Alternatively, each parameter can be passed directly:
mk_prepare_ligand.py -i mol.sdf --charge_model gasteiger --merge_these_atom_types H
Merging hydrogens (or not)#
By default, atoms of type H
are merged. Merging consists of adding
their partial charge to the parent atom, and setting the is_ignore
attribute to True
in the instance of MoleculeSetup
, which in turn
prevents the atom from being written to PDBQT. Since the atoms are merged
based on their atom type, changing the atom typing can change the set of
atoms that is merged.
Option name is merge_these_atom_types
. To prevent merging of any atom
types set the variable to an empty tuple in Python:
mk_prep = MoleculePreparation(merge_these_atom_types=())
or pass no parameters in command line
mk_prepare_ligand.py -i mol.sdf --merge_these_atom_types
Modifying atom types#
Atom typing relies on SMARTS patterns to identify chemical substructures.

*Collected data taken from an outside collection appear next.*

-- pv_equiv track=rewrite | github.com/kkafar/ageom-projekt | convexhull/lib/util.py | tangent
-- ===== SOURCE A (Python) =====
-- def det(a,b,c):
--     return a[0]*b[1]-a[0]*c[1]-b[0]*a[1]+b[0]*c[1]+c[0]*a[1]-c[0]*b[1]
--
-- def tangent(p, Q, accur=0):  # Q-zbior punktow w formie otoczki
--     # wykorzystujemy binary search na otoczce - jesli dany wierzcholek jest po prawej stronie punktu tworzacej styczna
--     # lewostronna z p,
--     ln = len(Q)
--
--     def tangetUtil(p, Q, l, r):
--         if r < l:  # zdarza sie tylko, gdy punkt jest wewnatrz otoczki
--             return None
--
--         mid = (l + r) // 2
--         if det(Q[0], Q[1], p) > 0 and det(Q[ln - 1], Q[0], p) > 0:
--             if (det(Q[0], p, Q[mid]) < 0) or (det(p, Q[mid], Q[(mid + 1) % ln]) < 0 and \
--                                               det(p, Q[mid], Q[(mid - 1) % ln]) < 0) or \
--                     (det(p, Q[mid], Q[(mid + 1) % ln]) < 0 and det(p, Q[mid], Q[(mid - 1) % ln]) >= 0):
--                 return tangetUtil(p, Q, mid + 1, r)
--
--         else:
--             if det(Q[0], p, Q[mid]) >= 0 and \
--                     ((det(p, Q[mid], Q[(mid + 1) % ln]) < 0 and det(p, Q[mid], Q[(mid - 1) % ln]) >= 0) or \
--                      (det(p, Q[mid], Q[(mid + 1) % ln]) < 0 and det(p, Q[mid], Q[
--                          (mid - 1) % ln]) < 0)):  # chyba nie potrzebne sprawdz na koncu
--                 return tangetUtil(p, Q, mid + 1, r)
--
--         if det(p, Q[mid], Q[(mid + 1) % ln]) >= 0 and det(p, Q[mid], Q[(mid - 1) % ln]) >= 0 \
--                 or (det(p, Q[mid], Q[(mid + 1) % ln]) == 0 and (Q[mid][0] <= p[0] <= Q[(mid + 1) % ln][0]) and \
--                     (Q[mid][1] <= p[1] <= Q[(mid + 1) % ln][1])):
--
--             while (det(p, Q[mid], Q[(mid + 1) % ln]) == 0):
--                 mid = (mid + 1) % ln  # jesli jest styczna wspolliniowa, to bierzmy pod uwage punkt blizszy
--             return mid
--
--         else:
--             return tangetUtil(p, Q, l, mid - 1)
--
--
--     return tangetUtil(p, Q, 0, ln - 1)
-- ===== SOURCE B (Python) =====
-- # Iterative binary search (explicit l/r loop) instead of A's recursive helper;
-- # same orientation tests with the redundant prev-det disjunctions collapsed.
-- def det(a, b, c):
--     return (b[0] - a[0]) * (c[1] - a[1]) - (b[1] - a[1]) * (c[0] - a[0])
--
-- def tangent(p, Q, accur=0):
--     ln = len(Q)
--     if ln == 0:
--         return None
--     upper = det(Q[0], Q[1], p) > 0 and det(Q[-1], Q[0], p) > 0
--     l, r = 0, ln - 1
--     while l <= r:
--         mid = (l + r) // 2
--         dn = det(p, Q[mid], Q[(mid + 1) % ln])
--         dp_ = det(p, Q[mid], Q[(mid - 1) % ln])
--         d0 = det(Q[0], p, Q[mid])
--         go_right = (d0 < 0 or dn < 0) if upper else (d0 >= 0 and dn < 0)
--         if go_right:
--             l = mid + 1
--         elif (dn >= 0 and dp_ >= 0) or (dn == 0
--                 and Q[mid][0] <= p[0] <= Q[(mid + 1) % ln][0]
--                 and Q[mid][1] <= p[1] <= Q[(mid + 1) % ln][1]):
--             while det(p, Q[mid], Q[(mid + 1) % ln]) == 0:
--                 mid = (mid + 1) % ln
--             return mid
--         else:
--             r = mid - 1
--     return None
-- ===== Notes on version B (the rewrite author's own statement) =====
-- stated objective: idiomatic
-- what changed: The recursive inner helper tangetUtil is replaced by an iterative l/r binary-search loop with the orientation tests computed once per iteration into locals, the 'upper' test hoisted out of the loop, the redundant prev-det disjunctions collapsed (the go-right tests reduce to d0<0 or dn<0 resp. d0>=0 and dn<0), and det rewritten in cross-product form.
import Mathlib
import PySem

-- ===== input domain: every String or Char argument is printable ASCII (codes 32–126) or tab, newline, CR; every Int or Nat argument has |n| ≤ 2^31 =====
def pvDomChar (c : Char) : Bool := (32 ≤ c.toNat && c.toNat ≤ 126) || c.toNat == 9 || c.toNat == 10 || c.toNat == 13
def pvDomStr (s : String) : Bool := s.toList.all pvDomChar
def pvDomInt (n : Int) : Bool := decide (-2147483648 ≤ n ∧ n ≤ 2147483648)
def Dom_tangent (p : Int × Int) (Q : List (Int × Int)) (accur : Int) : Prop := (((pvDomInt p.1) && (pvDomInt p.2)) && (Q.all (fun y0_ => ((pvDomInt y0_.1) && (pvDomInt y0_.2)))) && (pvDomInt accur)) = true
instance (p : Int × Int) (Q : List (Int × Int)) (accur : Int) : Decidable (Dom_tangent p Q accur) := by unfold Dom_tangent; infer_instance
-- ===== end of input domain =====

-- B replaces the recursive binary-search helper by an iterative l/r loop with the
-- redundant prev-det disjunctions collapsed; return values are identical on Pre_.

-- ===== PORT A =====
-- shared index helper: Q[i]; within Pre_ every index this file uses is in range,
-- so the (0,0) default is never taken (Python raises IndexError out of range).
def pyAt (Q : List (Int × Int)) (i : Int) : Int × Int := (PySem.List.pyGet? Q i).getD (0, 0)

def detA (a b c : Int × Int) : Int :=
  a.1 * b.2 - a.1 * c.2 - b.1 * a.2 + b.1 * c.2 + c.1 * a.2 - c.1 * b.2

-- the inner 'while det == 0: mid = (mid+1)%ln' advance; fuel ln suffices under
-- Pre_ (some consecutive det is nonzero); Python diverges exactly where fuel would
-- run out, and Pre_ excludes those inputs.
def advA (p : Int × Int) (Q : List (Int × Int)) (ln : Int) : Nat → Int → Int
  | 0, mid => mid
  | f + 1, mid =>
    if detA p (pyAt Q mid) (pyAt Q (PySem.Int.mod (mid + 1) ln)) = 0 then
      advA p Q ln f (PySem.Int.mod (mid + 1) ln)
    else mid

-- literal transliteration of tangetUtil; fuel (len Q + 1) bounds the recursion
-- depth (the interval r-l+1 ≤ len Q strictly shrinks each call), so fuel never
-- runs out on the calls tangent makes.
def tangetUtilA (p : Int × Int) (Q : List (Int × Int)) (ln : Int) : Nat → Int → Int → Option Int
  | 0, _, _ => none
  | f + 1, l, r =>
    if r < l then none
    else
      let mid := PySem.Int.floordiv (l + r) 2
      let goRight : Bool :=
        if detA (pyAt Q 0) (pyAt Q 1) p > 0 ∧ detA (pyAt Q (ln - 1)) (pyAt Q 0) p > 0 then
          decide (detA (pyAt Q 0) p (pyAt Q mid) < 0 ∨
            (detA p (pyAt Q mid) (pyAt Q (PySem.Int.mod (mid + 1) ln)) < 0 ∧
             detA p (pyAt Q mid) (pyAt Q (PySem.Int.mod (mid - 1) ln)) < 0) ∨
            (detA p (pyAt Q mid) (pyAt Q (PySem.Int.mod (mid + 1) ln)) < 0 ∧
             detA p (pyAt Q mid) (pyAt Q (PySem.Int.mod (mid - 1) ln)) ≥ 0))
        else
          decide (detA (pyAt Q 0) p (pyAt Q mid) ≥ 0 ∧
            ((detA p (pyAt Q mid) (pyAt Q (PySem.Int.mod (mid + 1) ln)) < 0 ∧
              detA p (pyAt Q mid) (pyAt Q (PySem.Int.mod (mid - 1) ln)) ≥ 0) ∨
             (detA p (pyAt Q mid) (pyAt Q (PySem.Int.mod (mid + 1) ln)) < 0 ∧
              detA p (pyAt Q mid) (pyAt Q (PySem.Int.mod (mid - 1) ln)) < 0)))
      if goRight then tangetUtilA p Q ln f (mid + 1) r
      else if (detA p (pyAt Q mid) (pyAt Q (PySem.Int.mod (mid + 1) ln)) ≥ 0 ∧
               detA p (pyAt Q mid) (pyAt Q (PySem.Int.mod (mid - 1) ln)) ≥ 0) ∨
              (detA p (pyAt Q mid) (pyAt Q (PySem.Int.mod (mid + 1) ln)) = 0 ∧
               ((pyAt Q mid).1 ≤ p.1 ∧ p.1 ≤ (pyAt Q (PySem.Int.mod (mid + 1) ln)).1) ∧
               ((pyAt Q mid).2 ≤ p.2 ∧ p.2 ≤ (pyAt Q (PySem.Int.mod (mid + 1) ln)).2)) then
        some (advA p Q ln Q.length mid)
      else tangetUtilA p Q ln f l (mid - 1)

def tangent (p : Int × Int) (Q : List (Int × Int)) (accur : Int) : Option Int :=
  tangetUtilA p Q (Q.length : Int) (Q.length + 1) 0 ((Q.length : Int) - 1)

-- ===== PORT B =====
def detB (a b c : Int × Int) : Int :=
  (b.1 - a.1) * (c.2 - a.2) - (b.2 - a.2) * (c.1 - a.1)

def advB (p : Int × Int) (Q : List (Int × Int)) (ln : Int) : Nat → Int → Int
  | 0, mid => mid
  | f + 1, mid =>
    if detB p (pyAt Q mid) (pyAt Q (PySem.Int.mod (mid + 1) ln)) = 0 then
      advB p Q ln f (PySem.Int.mod (mid + 1) ln)
    else mid

-- Source B's 'while l <= r' loop; fuel (len Q + 1) bounds the iteration count.
def loopB (p : Int × Int) (Q : List (Int × Int)) (ln : Int) (upper : Bool) :
    Nat → Int → Int → Option Int
  | 0, _, _ => none
  | f + 1, l, r =>
    if l ≤ r then
      let mid := PySem.Int.floordiv (l + r) 2
      let dn := detB p (pyAt Q mid) (pyAt Q (PySem.Int.mod (mid + 1) ln))
      let dpv := detB p (pyAt Q mid) (pyAt Q (PySem.Int.mod (mid - 1) ln))
      let d0 := detB (pyAt Q 0) p (pyAt Q mid)
      let goRight : Bool := if upper then decide (d0 < 0 ∨ dn < 0) else decide (d0 ≥ 0 ∧ dn < 0)
      if goRight then loopB p Q ln upper f (mid + 1) r
      else if (dn ≥ 0 ∧ dpv ≥ 0) ∨
              (dn = 0 ∧
               ((pyAt Q mid).1 ≤ p.1 ∧ p.1 ≤ (pyAt Q (PySem.Int.mod (mid + 1) ln)).1) ∧
               ((pyAt Q mid).2 ≤ p.2 ∧ p.2 ≤ (pyAt Q (PySem.Int.mod (mid + 1) ln)).2)) then
        some (advB p Q ln Q.length mid)
      else loopB p Q ln upper f l (mid - 1)
    else none

def tangent_alt (p : Int × Int) (Q : List (Int × Int)) (accur : Int) : Option Int :=
  if Q.length = 0 then none
  else
    let ln : Int := Q.length
    let upper : Bool :=
      decide (detB (pyAt Q 0) (pyAt Q 1) p > 0 ∧ detB (pyAt Q (-1)) (pyAt Q 0) p > 0)
    loopB p Q ln upper (Q.length + 1) 0 (ln - 1)

-- ===== PRECONDITION & SPEC =====
-- Pre_ excludes exactly the inputs where Python A does not return: len Q = 1
-- (IndexError at Q[1]) and len Q ≥ 2 with every consecutive det(p,Q[i],Q[i+1])
-- zero (the inner while loop never terminates). len Q = 0 returns None and stays inside.
def detP (a b c : Int × Int) : Int :=
  a.1 * b.2 - a.1 * c.2 - b.1 * a.2 + b.1 * c.2 + c.1 * a.2 - c.1 * b.2
def pyAtP (Q : List (Int × Int)) (i : Int) : Int × Int := (PySem.List.pyGet? Q i).getD (0, 0)
def Pre_tangent (p : Int × Int) (Q : List (Int × Int)) (accur : Int) : Prop :=
  Q = [] ∨ (2 ≤ Q.length ∧
    ∃ i ∈ List.range Q.length,
      detP p (pyAtP Q (i : Int)) (pyAtP Q (PySem.Int.mod ((i : Int) + 1) Q.length)) ≠ 0)
instance (p : Int × Int) (Q : List (Int × Int)) (accur : Int) : Decidable (Pre_tangent p Q accur) := by
  unfold Pre_tangent; infer_instance

def pvWitness_tangent : (Int × Int) × (List (Int × Int)) × Int :=
  ((5, 2), [(0, 0), (1, 0), (1, 1), (0, 1)], 0)

def Spec_tangent (p : Int × Int) (Q : List (Int × Int)) (accur : Int) (out : Option Int) : Prop := out = tangent_alt p Q accur
instance (p : Int × Int) (Q : List (Int × Int)) (accur : Int) (out : Option Int) : Decidable (Spec_tangent p Q accur out) := by unfold Spec_tangent; infer_instance

-- ===== CLAIM (what is proved, stated in full; the proofs are below) =====
def Claim_equal_tangent : Prop := ∀ (p : Int × Int) (Q : List (Int × Int)) (accur : Int), Dom_tangent p Q accur → Pre_tangent p Q accur → Spec_tangent p Q accur (tangent p Q accur)

-- ===== LEMMAS AND PROOFS =====
theorem detB_eq (a b c : Int × Int) : detB a b c = detA a b c := by
  unfold detA detB; ring

theorem adv_eq (p : Int × Int) (Q : List (Int × Int)) (ln : Int) (f : Nat) (mid : Int) :
    advA p Q ln f mid = advB p Q ln f mid := by
  induction f generalizing mid with
  | zero => rfl
  | succ f ih => simp only [advA, advB, detB_eq]; split <;> simp [ih]

theorem loop_eq (p : Int × Int) (Q : List (Int × Int)) (ln : Int) (f : Nat) (l r : Int) :
    tangetUtilA p Q ln f l r =
      loopB p Q ln
        (decide (detA (pyAt Q 0) (pyAt Q 1) p > 0 ∧ detA (pyAt Q (ln - 1)) (pyAt Q 0) p > 0))
        f l r := by
  induction f generalizing l r with
  | zero => rfl
  | succ f ih =>
    simp only [tangetUtilA, loopB, detB_eq]
    by_cases hlr : r < l
    · simp [hlr, not_le.mpr hlr]
    · have hle : l ≤ r := not_lt.mp hlr
      simp only [if_neg hlr, if_pos hle]
      set mid := PySem.Int.floordiv (l + r) 2 with hmid
      set dn := detA p (pyAt Q mid) (pyAt Q (PySem.Int.mod (mid + 1) ln)) with hdn
      set dpv := detA p (pyAt Q mid) (pyAt Q (PySem.Int.mod (mid - 1) ln)) with hdpv
      set d0 := detA (pyAt Q 0) p (pyAt Q mid) with hd0
      by_cases hU : detA (pyAt Q 0) (pyAt Q 1) p > 0 ∧ detA (pyAt Q (ln - 1)) (pyAt Q 0) p > 0
      · have hg : (d0 < 0 ∨ (dn < 0 ∧ dpv < 0) ∨ (dn < 0 ∧ dpv ≥ 0)) ↔ (d0 < 0 ∨ dn < 0) := by
          omega
        simp only [if_pos hU, decide_eq_true_eq, decide_eq_decide.mpr hg]
        split
        · exact ih (mid + 1) r
        · split
          · simp [adv_eq]
          · exact ih l (mid - 1)
      · have hg : (d0 ≥ 0 ∧ ((dn < 0 ∧ dpv ≥ 0) ∨ (dn < 0 ∧ dpv < 0))) ↔ (d0 ≥ 0 ∧ dn < 0) := by
          omega
        simp only [if_neg hU, decide_eq_true_eq, decide_eq_decide.mpr hg]
        split
        · exact ih (mid + 1) r
        · split
          · simp [adv_eq]
          · exact ih l (mid - 1)

theorem pyAt_last (Q : List (Int × Int)) (h : Q ≠ []) :
    pyAt Q ((Q.length : Int) - 1) = pyAt Q (-1) := by
  have hpos : 0 < Q.length := List.length_pos_of_ne_nil h
  unfold pyAt
  rw [PySem.List.pyGet?_neg_one,
    show ((Q.length : Int) - 1) = ((Q.length - 1 : Nat) : Int) by omega,
    PySem.List.pyGet?_natCast, List.getLast?_eq_getElem?]

-- ===== VERDICT (by name: the statement is the Claim_ definition above) =====
theorem tangent_spec : Claim_equal_tangent := by
  intro p Q accur _ hpre
  unfold Spec_tangent tangent tangent_alt
  by_cases h0 : Q.length = 0
  · have hQ : Q = [] := List.length_eq_zero_iff.mp h0
    subst hQ
    simp [tangetUtilA]
  · have hne : Q ≠ [] := fun h => h0 (by simp [h])
    rw [if_neg h0]
    simp only [detB_eq]
    rw [loop_eq p Q (Q.length : Int), pyAt_last Q hne]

AutoDock4 atom types are set by default. The easiest way to modify typing
is to add new SMARTS that will superseed the existing ones. For example, let’s
assume we want to type hydrogens bound to aromatic carbons as HX
. By default,
hydrogens bound to carbon are typed H
. A SMARTS pattern to matches
hydrogen bound to carbon is "[H][c]"
. From command line:
mk_prepare_ligand.py --add_atom_types '[{"smarts": "[H]c", "atype": "HX"}]' -i mol.sdf
We pass a JSON string to --add_atom_types
that is a list of dictionaries. Each
dictionary has a "smarts"
and "atype"
key, and an optional "IDX"
key
that can be used to specify a list of atom indices (0-based) of the atoms in the SMARTS
string that will be typed. By default IDX = [0]
.
The equivalent from Python is:
mk_prep = MoleculePreparation(
add_atom_types=[{"smarts": "c[H]", "atype": "HX", "IDX": [1]}],
)
Note that we swapped the order of the atoms in the SMARTS, and are now
explicitly defining the "IDX"
key to type the second atom in the SMARTS.
The full set of atom types can also be specified. This can only be done from
Python or by passing the equivalent configuration JSON file to mk_prepare_ligand.py
.
The easiest way to do so, is to put all SMARTS in a JSON file. See the default
file for an example, it is located at meeko/data/params/ad4_types.json
.
The IDX
key can be used as described above. Entries are matched in the
order they appear in the file, the last SMARTS pattern that matches an atom is
the one that determines the atom type.
Then the filename can be passed to option -p/--load_atom_params
.
Rigidifying bonds#
By default, single bonds are made rotatable except bonds in rings and amide bonds. Thioamide and amidine bonds are also not rotatable. Tertiary amides with non-equivalent substituents on the nitrogen are still made rotatable, which often leads to unreasonable geometries, but is necessary to visit both amide rotamers during docking.
Here, we configure Meeko to make single bonds in some conjugated systems rigid,
as defined by the SMARTS "C=CC=C"
, and rigidify all amide bonds matched
by "[CX3](=O)[NX3]"
, which includes tertiary amides but not thioamides or
amidines:
mk_prepare_ligand.py\
--rigidify_bonds_smarts "C=CC=C"\
--rigidify_bonds_indices 2 3\
--rigidify_bonds_smarts "[CX3](=O)[NX3]"\
--rigidify_bonds_indices 1 3\
-i mol.sdf
The equivalent code in Python to initialize the molecule preparator is:
mk_prep = MoleculePreparation(
rigidify_bonds_smarts = ["C=CC=C", "[CX3](=O)[NX3]"],
rigidify_bonds_indices = [(1, 2), (0, 2)],
)
The indices are the indices of the atoms in the SMARTS strings. Note that we use 0-based indices from the Python API, but 1-based indices from the command line script. In a future version of Meeko we may use 0-based indices everywhere.